Recipe by Anick Lamothe – Une mère poule un peu dingue


This dish is a snap to put together ahead of time. Just reheat and enjoy! You can prepare the whole thing from scratch or, better yet, use leftover holiday turkey for a tastebud-tantalizing way to avoid unnecessary food waste.

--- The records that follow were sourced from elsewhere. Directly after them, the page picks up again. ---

-- ===== PRECONDITION & SPEC =====
def Spec_ordered_counter_py (counter_like : List (String × Int)) (preferred : Option (List String)) (out : List (String × Int)) : Prop := out = ordered_counter_py_alt counter_like preferred
instance (counter_like : List (String × Int)) (preferred : Option (List String)) (out : List (String × Int)) : Decidable (Spec_ordered_counter_py counter_like preferred out) := by unfold Spec_ordered_counter_py; infer_instance

-- ===== CLAIM (what is proved, stated in full; the proofs are below) =====
def Claim_equal_ordered_counter_py : Prop := ∀ (counter_like : List (String × Int)) (preferred : Option (List String)), Dom_ordered_counter_py counter_like preferred → Spec_ordered_counter_py counter_like preferred (ordered_counter_py counter_like preferred)

-- ===== LEMMAS AND PROOFS =====

def prefPairs : PySem.Dict String Int → List String → List (String × Int)
  | _, [] => []
  | c, k :: ks =>
    match c.get? k with
    | some v => (k, v) :: prefPairs (c.erase k) ks
    | none => prefPairs c ks

def idx : List String → String → Int
  | [], _ => 0
  | p :: ps, k => if p = k then 0 else idx ps k + 1
theorem get?_erase (d : PySem.Dict String Int) (k k' : String) :
    (d.erase k).get? k' = if k' = k then none else d.get? k' := by
  obtain ⟨l⟩ := d
  induction l with
  | nil => simp [PySem.Dict.erase, PySem.Dict.get?]
  | cons p t ih =>
    simp only [PySem.Dict.erase, PySem.Dict.get?, List.filter_cons] at *
    by_cases h1 : p.1 = k <;> by_cases h2 : p.1 = k' <;>
      simp_all

theorem erase_of_get?_none (d : PySem.Dict String Int) (k : String) (h : d.get? k = none) :
    d.erase k = d := by
  obtain ⟨l⟩ := d
  simp only [PySem.Dict.get?, Option.map_eq_none_iff, List.find?_eq_none] at h
  simp only [PySem.Dict.erase, PySem.Dict.mk.injEq]
  exact List.filter_eq_self.mpr (fun p hp => by simpa using fun hpk => (h p hp) (by simp [hpk]))

theorem nodup_keys_erase (d : PySem.Dict String Int) (k : String) (h : d.keys.Nodup) :
    (d.erase k).keys.Nodup := by
  obtain ⟨l⟩ := d
  simp only [PySem.Dict.keys, PySem.Dict.erase] at *
  exact h.sublist (List.Sublist.map _ (List.filter_sublist (l := l)))

theorem mem_prefPairs' (ps : List String) : ∀ (c : PySem.Dict String Int) (p : String × Int),
    p ∈ prefPairs c ps → c.get? p.1 = some p.2 ∧ p.1 ∈ ps := by
  induction ps with
  | nil => intro c p h; simp [prefPairs] at h
  | cons k ks ih =>
    intro c p h
    unfold prefPairs at h
    cases hg : c.get? k with
    | some v =>
      rw [hg] at h
      rcases List.mem_cons.mp h with h | h
      · subst h; exact ⟨hg, List.mem_cons_self⟩
      · obtain ⟨h1, h2⟩ := ih _ _ h
        rw [get?_erase] at h1
        split at h1
        · exact absurd h1 (by simp)
        · exact ⟨h1, List.mem_cons_of_mem _ h2⟩
    | none =>
      rw [hg] at h
      obtain ⟨h1, h2⟩ := ih _ _ h
      exact ⟨h1, List.mem_cons_of_mem _ h2⟩

theorem idx_lt_of_mem (ps : List String) (k : String) (h : k ∈ ps) :
    idx ps k < ps.length := by
  induction ps with
  | nil => simp at h
  | cons p t ih =>
    unfold idx
    by_cases hp : p = k
    · simp only [if_pos hp, List.length_cons]; positivity
    · rcases List.mem_cons.mp h with h' | h'
      · exact absurd h'.symm hp
      · simp only [if_neg hp, List.length_cons]
        have := ih h'; push_cast; omega
def balance_memory (registers : List Int) : List Int :=
  let max_i := find_max_index registers
  let number_of_blocks := (PySem.List.pyGet? registers max_i).getD 0
  let regs := PySem.List.pySetD registers max_i 0
  bmLoop regs max_i number_of_blocks 1 number_of_blocks.toNat

-- ===== PORT B =====
def balance_memory_alt (registers : List Int) : List Int :=
  let n : Int := (registers.length : Int)
  let blocks : Int := (PySem.List.max? registers (fun y => y)).getD 0
  let max_i : Int := (((PySem.List.index? registers blocks).getD 0 : Nat) : Int)
  let regs := PySem.List.pySetD registers max_i 0
  let q := PySem.Int.floordiv blocks n
  let r := PySem.Int.mod blocks n
  (PySem.List.enumerate regs 0).map (fun p =>
    p.2 + q + (if 1 ≤ PySem.Int.mod (p.1 - max_i) n ∧ PySem.Int.mod (p.1 - max_i) n ≤ r then 1 else 0))

-- ===== PRECONDITION & SPEC =====
-- Pre_ excludes the empty list, on which A raises IndexError, and lists whose every
-- register is ≤ 0 with some negative: negative block counts are outside the
-- memory-reallocation task's domain, and there A's 0-seeded running max accidentally
-- picks index 0 instead of the maximum's index.
def Pre_balance_memory (registers : List Int) : Prop :=
  registers ≠ [] ∧ ((∃ x ∈ registers, 0 < x) ∨ ∀ x ∈ registers, 0 ≤ x)
instance (registers : List Int) : Decidable (Pre_balance_memory registers) := by
  unfold Pre_balance_memory; infer_instance

def pvWitness_balance_memory : List Int := [0, 2, 7, 0]

def Spec_balance_memory (registers : List Int) (out : List Int) : Prop := out = balance_memory_alt registers
instance (registers : List Int) (out : List Int) : Decidable (Spec_balance_memory registers out) := by unfold Spec_balance_memory; infer_instance

-- ===== CLAIM (what is proved, stated in full; the proofs are below) =====
def Claim_equal_balance_memory : Prop := ∀ (registers : List Int), Dom_balance_memory registers → Pre_balance_memory registers → Spec_balance_memory registers (balance_memory registers)

-- ===== LEMMAS AND PROOFS =====

-- cnt n s j b = how many of the b blocks dealt at positions s, s+1, … (mod n) land on index j
def cnt (n s j : Int) : Nat → Int
  | 0 => 0
  | b + 1 => (if PySem.Int.mod s n = j then 1 else 0) + cnt n (s + 1) j b

lemma emod_sub_self_emod (a n : Int) : (a % n - a) % n = 0 := by
  have h : a % n - a = n * (-(a / n)) := by
    have := Int.mul_ediv_add_emod a n
    ring_nf
    linarith
  rw [h, Int.mul_emod_right]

Yield: 4 servings | Preparation time: 40 minutes | Cooking time: 1 hour 30 minutes




Puréed squash
  • 1 butternut squash
  • 2 Tbsp. (30 mL) butter
  • 1 Tbsp. (15 mL) milk


  • About 1¼ lb (600 g) skinless, boneless turkey breast
  • 1 carrot, chopped
  • 2 stalks of celery, chopped
  • 1 onion, quartered
  • A few bay leaves
  • Salt and pepper


  • 2 Tbsp. (30 mL) butter
  • 4 shallots, minced
  • 2 8 oz (227 g) packs of cremini mushrooms, sliced
  • 1 carrot, diced
  • 2 stalks of celery, diced
  • ½ tsp. (2.5 mL) cloves
  • ½ tsp. (2.5 mL) allspice
  • ½ c. (125 mL) white wine
  • ¼ c. (60 mL) all-purpose flour
  • 2 c. (500 mL) turkey, chicken or mushroom stock
  • 1 Tbsp. (15 mL) balsamic vinegar
  • Salt and pepper


  1. Preheat the oven to 425F (220C). Line a sheet pan with parchment paper. Slice the squash in half, lengthwise, and scoop out the seeds. Lay the halves on the sheet pan, cut side down. Bake for 1 hour. Remove from the oven, flip the halves over and let cool slightly. Lower the oven to 350F (180C).
  2. While the squash is cooking, place the turkey breast in a saucepan and cover completely with water. Add the chopped carrot, celery and onion, along with the bay leaves, salt and pepper. Bring to a boil, reduce to a summer and cook, covered, for 1 hour. Remove the turkey from the broth, let cool 10 minutes and then pull apart using two forks. Strain the broth and discard the vegetables. Set the chicken and broth aside.
  3. In a large frying pan, melt the butter over medium heat. Add the shallot and sauté for 2 minutes, stirring regularly. Add the mushrooms and diced carrot and celery, stirring regularly, until the moisture has evaporated, about 5 to 8 minutes.
  4. Stir in the cloves, allspice and white wine and cook 3 to 5 minutes, until the wine has all bit evaporated. Sprinkle the flour over top and mix well. Add the stock, vinegar, salt and pepper, and stir until it thickens. Add the pulled turkey. Divide the turkey mixture into four single-serve ovenproof dishes.
  5. Scoop out the squash into a bowl. Add the butter and milk. Mash together using a potato masher and, when smooth, spoon out on top of the four prepared dishes, spreading uniformly over the turkey mixture.
  6. Bake for 10 minutes and serve.


*Note: Don’t throw out the rest of the turkey broth. Use it to make a chill-chasing soup!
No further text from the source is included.